Oracle DB has some of the best tech. For e.g Partitioning of tables works
great. DB can be seriously tuned and is a workhorse for many different use
cases. They have easy access to use tools that make management super simple.

Though you pay a hefty price for all of this, often you can get similar things
done with open source with a bit more hacking and deep diving though you would
need to have much more technical skills than your typical oracle DBA.

Then you have what I call the 'propriety DB' tax. Which usually means your
open source tools typically support oracle DB as an afterthought. I often come
across an open source solution to solve some problem only to realize we need
to get data in or out of oracle with support either non existent or patchy at
best. PGSql/MySQL are mostly supported first.

For e.g

\- I recall getting cx_oracle(python DB API) was a serious pain in the ass.

\- Want to use a heroku build pack for your app to deploy to an open source
paas solution? Need to roll your own custom build pack

\- Need continuous integration, auto builds? Need to hack around their stupid
license agreement

\- Need a local dev db? You get a seriously limited version (XE) without
feature parity to what is most likely running in production.

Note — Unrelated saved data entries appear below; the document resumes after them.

-- B-side invariant: running B from index i with an open slot first closes it at the
-- scan end of A's inner while, then continues closed from there
theorem pvOpen (tokens markup : List String) :
    ∀ n i, i ≤ markup.length → markup.length - i = n →
      ∀ (slot : String) (start : Int),
        pvBF tokens markup (some (slot, start)) i
          = (slot, pvJ tokens start ((pvScanEnd (markup ++ ["O"]) ('I' :: '-' :: slot.toList) (markup.length + 1) i : Nat) : Int))
            :: pvBF tokens markup none (pvScanEnd (markup ++ ["O"]) ('I' :: '-' :: slot.toList) (markup.length + 1) i) := by
  intro n
  induction n using Nat.strong_induction_on with
  | _ n ih =>
    intro i hi hn slot start
    rcases Nat.lt_or_ge i markup.length with hlt | hge
    · rw [pvBF_cons tokens markup (some (slot, start)) i hlt]
      by_cases hcont : (markup[i]'hlt).toList = 'I' :: '-' :: slot.toList
      · have hstep : pvBStep tokens ([], some (slot, start)) ((i : Int), markup[i]'hlt)
            = ([], some (slot, start)) := by
          simp [pvBStep, hcont]
        rw [hstep]
        rw [ih (markup.length - (i + 1)) (by omega) (i + 1) (by omega) rfl slot start]
        rw [pvScanF_step markup _ i hlt, if_pos hcont]
        simp
      · rw [pvScanF_step markup _ i hlt, if_neg hcont]
        by_cases hO : (markup[i]'hlt).toList = ['O']
        · have hstep : pvBStep tokens ([], some (slot, start)) ((i : Int), markup[i]'hlt)
              = ([(slot, pvJ tokens start (i : Int))], none) := by
            simp [pvBStep, hO]
          rw [hstep]
          rw [pvBF_cons tokens markup none i hlt]
          have hstepN : pvBStep tokens ([], none) ((i : Int), markup[i]'hlt)
              = ([], none) := by
            simp [pvBStep, hO]
          rw [hstepN]
          simp
        · have hstep : pvBStep tokens ([], some (slot, start)) ((i : Int), markup[i]'hlt)
              = ([(slot, pvJ tokens start (i : Int))],
                 some (PySem.Str.slice (markup[i]'hlt) (some 2) none, (i : Int))) := by
            simp [pvBStep, hcont, hO]
          rw [hstep]
          rw [pvBF_cons tokens markup none i hlt]
          have hstepN : pvBStep tokens ([], none) ((i : Int), markup[i]'hlt)
              = ([], some (PySem.Str.slice (markup[i]'hlt) (some 2) none, (i : Int))) := by
            simp [pvBStep, hO]
          rw [hstepN]
          simp
    · have hlen : i = markup.length := by omega
      subst hlen
      rw [pvScanF_stop markup _ (pvContNe slot)]
      rw [pvBF_stop, pvBF_stop]
      simp [pvFlush]

-- the main invariant: with enough fuel, A's outer loop from index i equals B's closed run
theorem pvClosed (tokens markup : List String) :
    ∀ (fuel : Nat), ∀ i, i ≤ markup.length → markup.length + 1 ≤ i + fuel →
      ∀ acc, pvALoop tokens (markup ++ ["O"]) fuel i acc = acc ++ pvBF tokens markup none i := by
  intro fuel
  induction fuel with
  | zero => intro i hi hf; omega
  | succ f ih =>
    intro i hi hf acc
    rcases Nat.lt_or_ge i markup.length with hlt | hge
    · have hm : i < (markup ++ ["O"]).length := by simp; omega
      simp only [pvALoop]
      rw [dif_pos hm]
      have htag : (markup ++ ["O"])[i]'hm = markup[i]'hlt := by
        exact List.getElem_append_left ..
      simp only [htag]
      by_cases hO : (markup[i]'hlt).toList = ['O']
      · rw [if_neg (by simpa using hO)]
        rw [ih (i + 1) (by omega) (by omega) acc]
        rw [pvBF_cons tokens markup none i hlt]
        simp [pvBStep, hO]
      · rw [if_pos (by simpa using hO)]
        set slot := PySem.Str.slice (markup[i]'hlt) (some 2) none with hslot
        have hmlen : (markup ++ ["O"]).length = markup.length + 1 := by simp
        rw [hmlen]
        set e := pvScanEnd (markup ++ ["O"]) ('I' :: '-' :: slot.toList) (markup.length + 1) (i + 1) with he
        have he1 : i + 1 ≤ e := pvScanEnd_ge _ _ _ _
        have he2 : e ≤ markup.length :=
          pvScanF_le markup _ (pvContNe slot) (markup.length - (i + 1)) (i + 1) (by omega) rfl
        rw [ih e he2 (by omega)]
        rw [pvBF_cons tokens markup none i hlt]
        have hstep : pvBStep tokens ([], none) ((i : Int), markup[i]'hlt)
            = ([], some (slot, (i : Int))) := by
          rw [hslot]; simp [pvBStep, hO]
        rw [hstep]
        rw [pvOpen tokens markup (markup.length - (i + 1)) (i + 1) (by omega) rfl slot (i : Int)]
        simp [← he]
    · have hlen : i = markup.length := by omega
      subst hlen
      simp only [pvALoop]
      have hm : markup.length < (markup ++ ["O"]).length := by simp
      rw [dif_pos hm]
      have htag : (markup ++ ["O"])[markup.length]'hm = "O" := List.getElem_concat_length rfl hm
      simp only [htag]
      rw [if_neg (by simp)]
      rw [pvALoop_stop tokens (markup ++ ["O"]) f (markup.length + 1) acc (by simp)]
      rw [pvBF_stop]
      simp [pvFlush]

-- ===== VERDICT (by name: the statement is the Claim_ definition above) =====
theorem biomarkup2list_py_spec : Claim_equal_biomarkup2list_py := by
  intro tokens markup _
  unfold Spec_biomarkup2list_py biomarkup2list_py biomarkup2list_py_alt
  have h := pvClosed tokens markup ((markup ++ ["O"]).length + 1) 0 (by omega) (by simp) []
  rw [h]
  unfold pvBF
  simp
-- pv_equiv track=rewrite | github.com/parkerledbetter/415-Python-Project | 415 Project 1/ParkerLedbetterAssignment1.py | hasSameNumElements
-- ===== SOURCE A (Python) =====
-- def hasSameNumElements(first, second):
--     """This function returns True if two arguments have the same number of elements."""
--     first_counter = 0
--     second_counter = 0
--     for i in first:
--         first_counter += 1
--     for i in second:
--         second_counter += 1
--     if first_counter == second_counter:
--         return True
--     else:
--         return False
-- ===== SOURCE B (Python) =====
-- def hasSameNumElements(first, second):
--     """This function returns True if two arguments have the same number of elements."""
--     it1, it2 = iter(first), iter(second)
--     sentinel = object()
--     while True:
--         a = next(it1, sentinel)
--         b = next(it2, sentinel)
--         if a is sentinel:
--             return b is sentinel
--         if b is sentinel:
--             return False
-- ===== Notes on version B (the rewrite author's own statement) =====
-- stated objective: alternative
-- what changed: Instead of fully counting each iterable in two separate loops and comparing the counters, B walks both iterables simultaneously with a fresh sentinel fill value and decides as soon as one of them is exhausted.
import Mathlib
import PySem

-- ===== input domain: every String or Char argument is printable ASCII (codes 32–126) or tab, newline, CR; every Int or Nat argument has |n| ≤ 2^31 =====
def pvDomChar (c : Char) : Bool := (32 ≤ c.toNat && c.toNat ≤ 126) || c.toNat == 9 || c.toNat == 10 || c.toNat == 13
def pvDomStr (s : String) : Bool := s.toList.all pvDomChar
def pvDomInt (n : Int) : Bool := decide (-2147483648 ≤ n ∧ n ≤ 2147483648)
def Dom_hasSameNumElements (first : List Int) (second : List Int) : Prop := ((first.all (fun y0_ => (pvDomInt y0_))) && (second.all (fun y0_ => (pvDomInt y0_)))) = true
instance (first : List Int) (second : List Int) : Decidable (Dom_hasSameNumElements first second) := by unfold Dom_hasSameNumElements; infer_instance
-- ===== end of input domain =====

-- B walks both lists in one interleaved pass with a sentinel instead of A's two counting loops; objective: alternative decomposition (early exit on the shorter list).


-- ===== PORT A =====
-- two independent counting loops, then the comparison
def hasSameNumElements (first : List Int) (second : List Int) : Bool :=
  let first_counter := first.foldl (fun c _ => c + 1) (0 : Int)
  let second_counter := second.foldl (fun c _ => c + 1) (0 : Int)
  if first_counter = second_counter then true else false

-- ===== PORT B =====
-- interleaved walk: step both lists together; when one ends, the answer is whether the other ends too
def hasSameNumElements_alt (first : List Int) (second : List Int) : Bool :=
  match first, second with
  | [], rest => rest.isEmpty
  | _ :: _, [] => false
  | _ :: xs, _ :: ys => hasSameNumElements_alt xs ys

-- ===== PRECONDITION & SPEC =====
def Spec_hasSameNumElements (first : List Int) (second : List Int) (out : Bool) : Prop := out = hasSameNumElements_alt first second
instance (first : List Int) (second : List Int) (out : Bool) : Decidable (Spec_hasSameNumElements first second out) := by unfold Spec_hasSameNumElements; infer_instance

-- ===== CLAIM (what is proved, stated in full; the proofs are below) =====
def Claim_equal_hasSameNumElements : Prop := ∀ (first : List Int) (second : List Int), Dom_hasSameNumElements first second → Spec_hasSameNumElements first second (hasSameNumElements first second)

-- ===== LEMMAS AND PROOFS =====

-- A's counting loop computes the length
theorem count_loop_eq_length (xs : List Int) (c : Int) :
    xs.foldl (fun c _ => c + 1) c = c + xs.length := by
  induction xs generalizing c with
  | nil => simp
  | cons x xs ih => simp [List.foldl, ih]; omega

-- B's interleaved walk decides length equality
theorem alt_eq_length_eq (xs ys : List Int) :
    hasSameNumElements_alt xs ys = decide (xs.length = ys.length) := by
  induction xs generalizing ys with
  | nil => cases ys <;> simp [hasSameNumElements_alt, List.isEmpty]
  | cons x xs ih =>
    cases ys with
    | nil => simp [hasSameNumElements_alt]
    | cons y ys => simp [hasSameNumElements_alt, ih]

-- ===== VERDICT (by name: the statement is the Claim_ definition above) =====
theorem hasSameNumElements_spec : Claim_equal_hasSameNumElements := by
  intro first second _
  unfold Spec_hasSameNumElements hasSameNumElements
  simp [count_loop_eq_length, alt_eq_length_eq]
-- pv_equiv track=rewrite | github.com/ItayTurniansky/Python-Projects | Web Scraper/search.py | create_first_pages_dict
-- ===== SOURCE A (Python) =====
-- def create_first_pages_dict(search_list, words_dict_func, ranking_dict_func):
--     """creates the initial pages dictionary"""
--     pages_with_words_dict = {}
--     counter = 0
--     for page_in_rank in ranking_dict_func.keys():
--         for word in search_list:
--             if word in words_dict_func.keys():
--                 if page_in_rank in words_dict_func[word].keys():
--                     counter += 1
--         if counter == len(search_list):
--             pages_with_words_dict[page_in_rank] = ranking_dict_func[page_in_rank]
--         counter = 0
--     return pages_with_words_dict
-- ===== SOURCE B (Python) =====
-- def create_first_pages_dict(search_list, words_dict_func, ranking_dict_func):
--     """creates the initial pages dictionary"""
--     if not search_list:
--         return dict(ranking_dict_func)
--     first, *rest = search_list
--     if first not in words_dict_func:
--         return {}
--     common = set(words_dict_func[first].keys())
--     for word in rest:
--         if word not in words_dict_func:
--             return {}
--         common &= set(words_dict_func[word].keys())
--     return {page: rank for page, rank in ranking_dict_func.items() if page in common}
-- ===== Notes on version B (the rewrite author's own statement) =====
-- stated objective: faster
-- what changed: Instead of rescanning every search word for every ranking page (per-page counter), B intersects the per-word page-key sets once and then filters the ranking dict in a single pass, short-circuiting to {} as soon as a search word is unknown.
import Mathlib
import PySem

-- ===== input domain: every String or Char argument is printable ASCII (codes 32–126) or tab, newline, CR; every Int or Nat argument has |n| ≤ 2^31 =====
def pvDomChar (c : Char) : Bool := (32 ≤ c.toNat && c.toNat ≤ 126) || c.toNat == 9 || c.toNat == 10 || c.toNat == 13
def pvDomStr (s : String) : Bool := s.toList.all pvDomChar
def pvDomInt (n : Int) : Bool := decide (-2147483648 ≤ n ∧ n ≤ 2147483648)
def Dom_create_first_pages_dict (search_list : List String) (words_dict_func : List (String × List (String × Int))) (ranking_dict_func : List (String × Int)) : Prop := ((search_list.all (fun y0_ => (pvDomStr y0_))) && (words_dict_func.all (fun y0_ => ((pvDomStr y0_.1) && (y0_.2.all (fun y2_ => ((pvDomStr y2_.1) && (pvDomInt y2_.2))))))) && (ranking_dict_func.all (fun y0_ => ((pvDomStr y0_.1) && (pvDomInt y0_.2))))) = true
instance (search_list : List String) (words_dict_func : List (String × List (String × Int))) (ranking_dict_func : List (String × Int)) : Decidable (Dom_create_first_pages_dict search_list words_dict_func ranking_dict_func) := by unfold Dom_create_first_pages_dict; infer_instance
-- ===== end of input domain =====

-- B replaces A's per-page rescan of all search words by one intersection of the per-word
-- page-key sets followed by a single filtering pass over the ranking dict (objective: faster).

-- ===== PORT A =====
def create_first_pages_dict (search_list : List String) (words_dict_func : List (String × List (String × Int))) (ranking_dict_func : List (String × Int)) : List (String × Int) :=
  let wd : PySem.Dict String (List (String × Int)) := PySem.Dict.ofList words_dict_func
  let rd : PySem.Dict String Int := PySem.Dict.ofList ranking_dict_func
  ((PySem.Dict.keys rd).foldl
    (fun (pages_with_words_dict : PySem.Dict String Int) page_in_rank =>
      let counter : Int :=
        search_list.foldl
          (fun (counter : Int) word =>
            if PySem.Dict.contains wd word then
              if ((PySem.Dict.getD wd word []).map (fun kv => kv.1)).contains page_in_rank then
                counter + 1
              else counter
            else counter) 0
      if counter = (search_list.length : Int) then
        PySem.Dict.insert pages_with_words_dict page_in_rank (PySem.Dict.getD rd page_in_rank 0)
      else pages_with_words_dict)
    PySem.Dict.empty).items

-- ===== PORT B =====
-- helper = Source B's 'for word in rest' loop: intersect the page-key sets; none = some word unknown
def pv_common_pages (wd : PySem.Dict String (List (String × Int))) : List String → PySem.Set String → Option (PySem.Set String)
  | [], common => some common
  | word :: rest, common =>
    match PySem.Dict.get? wd word with
    | none => none
    | some pages => pv_common_pages wd rest (PySem.Set.inter common (PySem.Set.ofList (pages.map (fun kv => kv.1))))

def create_first_pages_dict_alt (search_list : List String) (words_dict_func : List (String × List (String × Int))) (ranking_dict_func : List (String × Int)) : List (String × Int) :=
  let rd : PySem.Dict String Int := PySem.Dict.ofList ranking_dict_func
  match search_list with
  | [] => rd.items
  | first :: rest =>
    match PySem.Dict.get? (PySem.Dict.ofList words_dict_func) first with
    | none => []
    | some pages =>
      match pv_common_pages (PySem.Dict.ofList words_dict_func) rest (PySem.Set.ofList (pages.map (fun kv => kv.1))) with
      | none => []
      | some common => rd.items.filter (fun pr => PySem.Set.contains common pr.1)

-- ===== PRECONDITION & SPEC =====
def Spec_create_first_pages_dict (search_list : List String) (words_dict_func : List (String × List (String × Int))) (ranking_dict_func : List (String × Int)) (out : List (String × Int)) : Prop := out = create_first_pages_dict_alt search_list words_dict_func ranking_dict_func
instance (search_list : List String) (words_dict_func : List (String × List (String × Int))) (ranking_dict_func : List (String × Int)) (out : List (String × Int)) : Decidable (Spec_create_first_pages_dict search_list words_dict_func ranking_dict_func out) := by unfold Spec_create_first_pages_dict; infer_instance

-- ===== CLAIM (what is proved, stated in full; the proofs are below) =====
def Claim_equal_create_first_pages_dict : Prop := ∀ (search_list : List String) (words_dict_func : List (String × List (String × Int))) (ranking_dict_func : List (String × Int)), Dom_create_first_pages_dict search_list words_dict_func ranking_dict_func → Spec_create_first_pages_dict search_list words_dict_func ranking_dict_func (create_first_pages_dict search_list words_dict_func ranking_dict_func)

-- ===== LEMMAS AND PROOFS =====

-- "word is a usable search word for this page" — A's inner-loop test as a predicate
def pvCond (wd : PySem.Dict String (List (String × Int))) (page w : String) : Bool :=
  PySem.Dict.contains wd w && ((PySem.Dict.getD wd w []).map (fun kv => kv.1)).contains page

lemma pvCond_iff (wd : PySem.Dict String (List (String × Int))) (page w : String) :
    pvCond wd page w = true ↔ ∃ pages, PySem.Dict.get? wd w = some pages ∧ page ∈ pages.map (fun kv => kv.1) := by
  unfold pvCond
  rw [PySem.Dict.contains_eq_isSome_get?, PySem.Dict.getD_eq_get?_getD]
  cases _hw : PySem.Dict.get? wd w <;> simp

lemma nested_if_count (c1 c2 : Bool) (n : Int) :
    (if c1 then (if c2 then n + 1 else n) else n) = (if (c1 && c2) then n + 1 else n) := by
  cases c1 <;> cases c2 <;> simp

-- A computes the filter of the ranking items by "every search word hits this page"
lemma a_eq_filter (search_list : List String) (words_dict_func : List (String × List (String × Int))) (ranking_dict_func : List (String × Int)) :
    create_first_pages_dict search_list words_dict_func ranking_dict_func
      = (PySem.Dict.ofList ranking_dict_func).items.filter
          (fun kv => search_list.all (fun w => pvCond (PySem.Dict.ofList words_dict_func) kv.1 w)) := by
  unfold create_first_pages_dict
  set wd := PySem.Dict.ofList words_dict_func with hwd
  set rd := PySem.Dict.ofList ranking_dict_func with hrd
  have hnd : (PySem.Dict.keys rd).Nodup := PySem.Dict.nodup_keys_ofList ranking_dict_func
  have hcond : ∀ (p : String) (d e : PySem.Dict String Int),
      (if (search_list.foldl
            (fun (counter : Int) word =>
              if PySem.Dict.contains wd word then
                if ((PySem.Dict.getD wd word []).map (fun kv => kv.1)).contains p then counter + 1
                else counter
              else counter) 0) = (search_list.length : Int) then d else e)
        = (if search_list.all (fun w => pvCond wd p w) then d else e) := by
    intro p d e
    have h1 : (search_list.foldl
            (fun (counter : Int) word =>
              if PySem.Dict.contains wd word then
                if ((PySem.Dict.getD wd word []).map (fun kv => kv.1)).contains p then counter + 1
                else counter
              else counter) 0)
        = (search_list.countP (fun w => pvCond wd p w) : Int) := by
      simp only [nested_if_count]
      rw [PySem.List.foldl_count_if]
      simp only [zero_add]
      rfl
    rw [h1]
    refine if_congr ?_ rfl rfl
    rw [Nat.cast_inj, List.countP_eq_length, List.all_eq_true]
  simp only [hcond]
  rw [← List.foldl_filter]
  rw [PySem.Dict.items_foldl_insert_fresh
        ((PySem.Dict.keys rd).filter (fun p => search_list.all (fun w => pvCond wd p w)))
        (fun p => p) (fun p => PySem.Dict.getD rd p 0) PySem.Dict.empty
        (by intro a _; exact PySem.Dict.contains_empty a)
        (by simpa using hnd.filter _)]
  rw [PySem.Dict.items_eq_map_keys rd hnd 0, List.filter_map]
  simp [PySem.Dict.empty, Function.comp_def]

-- what the intersection loop returns
lemma common_none (wd : PySem.Dict String (List (String × Int))) :
    ∀ (rest : List String) (acc : PySem.Set String),
      pv_common_pages wd rest acc = none → ∃ w ∈ rest, PySem.Dict.get? wd w = none := by
  intro rest
  induction rest with
  | nil => intro acc h; simp [pv_common_pages] at h
  | cons w ws ih =>
    intro acc h
    unfold pv_common_pages at h
    cases hw : PySem.Dict.get? wd w with
    | none => exact ⟨w, by simp, hw⟩
    | some pages =>
      rw [hw] at h
      obtain ⟨w', hw', hnone⟩ := ih _ h
      exact ⟨w', by simp [hw'], hnone⟩

lemma common_some (wd : PySem.Dict String (List (String × Int))) :
    ∀ (rest : List String) (acc common : PySem.Set String),
      pv_common_pages wd rest acc = some common →
      ∀ p, (p ∈ common ↔ p ∈ acc ∧ ∀ w ∈ rest, ∃ pages, PySem.Dict.get? wd w = some pages ∧ p ∈ pages.map (fun kv => kv.1)) := by
  intro rest
  induction rest with
  | nil =>
    intro acc common h p
    simp only [pv_common_pages, Option.some.injEq] at h
    subst h; simp
  | cons w ws ih =>
    intro acc common h p
    unfold pv_common_pages at h
    cases hw : PySem.Dict.get? wd w with
    | none => rw [hw] at h; exact absurd h (by simp)
    | some pages =>
      rw [hw] at h
      have := ih _ _ h p
      rw [this, PySem.Set.mem_inter, PySem.Set.mem_ofList]
      constructor
      · rintro ⟨⟨hacc, hpg⟩, hrest⟩
        refine ⟨hacc, ?_⟩
        intro w' hw'
        rcases List.mem_cons.mp hw' with h1 | h1
        · exact ⟨pages, by rw [h1]; exact hw, hpg⟩
        · exact hrest w' h1
      · rintro ⟨hacc, hall⟩
        obtain ⟨pg, hpg1, hpg2⟩ := hall w (by simp)
        rw [hw] at hpg1
        refine ⟨⟨hacc, by injection hpg1 with h1; rw [h1]; exact hpg2⟩, ?_⟩
        intro w' hw'
        exact hall w' (by simp [hw'])

-- ===== VERDICT (by name: the statement is the Claim_ definition above) =====
theorem create_first_pages_dict_spec : Claim_equal_create_first_pages_dict := by
  intro search_list words_dict_func ranking_dict_func _
  unfold Spec_create_first_pages_dict
  rw [a_eq_filter]
  unfold create_first_pages_dict_alt
  set wd := PySem.Dict.ofList words_dict_func with hwd
  set rd := PySem.Dict.ofList ranking_dict_func with hrd
  cases search_list with
  | nil => simp
  | cons first rest =>
    cases hf : PySem.Dict.get? wd first with
    | none =>
      simp only [hf]
      rw [List.filter_eq_nil_iff]
      intro kv _
      simp [List.all_cons, pvCond, PySem.Dict.contains_eq_isSome_get?, hf]
    | some pages =>
      simp only [hf]
      cases hc : pv_common_pages wd rest (PySem.Set.ofList (pages.map (fun kv => kv.1))) with
      | none =>
        obtain ⟨w, hwmem, hwnone⟩ := common_none wd _ _ hc
        rw [List.filter_eq_nil_iff]
        intro kv _
        simp only [List.all_cons, List.all_eq_true, Bool.and_eq_true, not_and]
        intro _ hall
        have := hall w hwmem
        rw [pvCond_iff] at this
        obtain ⟨pg, hpg, _⟩ := this
        rw [hwnone] at hpg
        exact absurd hpg (by simp)
      | some common =>
        apply List.filter_congr
        intro kv _
        have hmem := common_some wd _ _ _ hc kv.1
        have hL : ((first :: rest).all (fun w => pvCond wd kv.1 w) = true)
            ↔ (PySem.Set.contains common kv.1 = true) := by
          rw [PySem.Set.contains_iff, hmem, PySem.Set.mem_ofList]
          simp only [List.all_cons, Bool.and_eq_true, List.all_eq_true, pvCond_iff]
          constructor
          · rintro ⟨⟨pg, hpg, hin⟩, hrest⟩
            rw [hf] at hpg
            injection hpg with h1
            exact ⟨by rw [h1]; exact hin, hrest⟩
          · rintro ⟨hin, hrest⟩
            exact ⟨⟨pages, hf, hin⟩, hrest⟩
        cases hA : (first :: rest).all (fun w => pvCond wd kv.1 w) <;>
          cases hB : PySem.Set.contains common kv.1
        · rfl
        · rw [hA, hB] at hL; simp at hL
        · rw [hA, hB] at hL; simp at hL
        · rfl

You have to write
specific code for local vs production in some cases - like accessing
partitions etc

Really I would be surprised if there were Serious SAAS startups that were
using it.

That $ could be invested elsewhere and open source is good enough.

------
slowhand09
I've worked with Oracle versions 4,5,7,8,9,10,11, and 12. Worked as DBA,
developer, architect, and consultant. Also worked with most other major DB
players. Oracle has the besttech - period. Sure you'll find this or that
player who tries and maybe outdoes Oracle for some period in some niche.
Oracle isn't used by startups because they rarely have the funds or the
expertise to make it feasible. I've spent months building and fixing what
Oracle has out of the box. Referential Integrity for starters. People who
don't understand it, or its value, or have a need for it today will skip it. 3
years later they need it bad but can't afford to fix it, don't know how to fix
it, or have made so many bad decisions they need a redesign. If you can afford
it - use it. Data is typically the most valuable asset for a company.

------
eb0la
It depends on what using Oracle means. As a backed? I seriously doubt it.
Oracle fees are huge for startup-style growth and non-oracle equivalents are
1) cheap and 2) have plenty of talent available.

If you're a start-up going after B2B market, and you want to offer on-prem
service, I suggest you get into the Oracle developer network and try as hard
as you can to make sure your product works with Oracle as a backend.

Just having it as an option for big corporations is worth the effort... But
not as a first time option (unless ORA funds you, which is another story).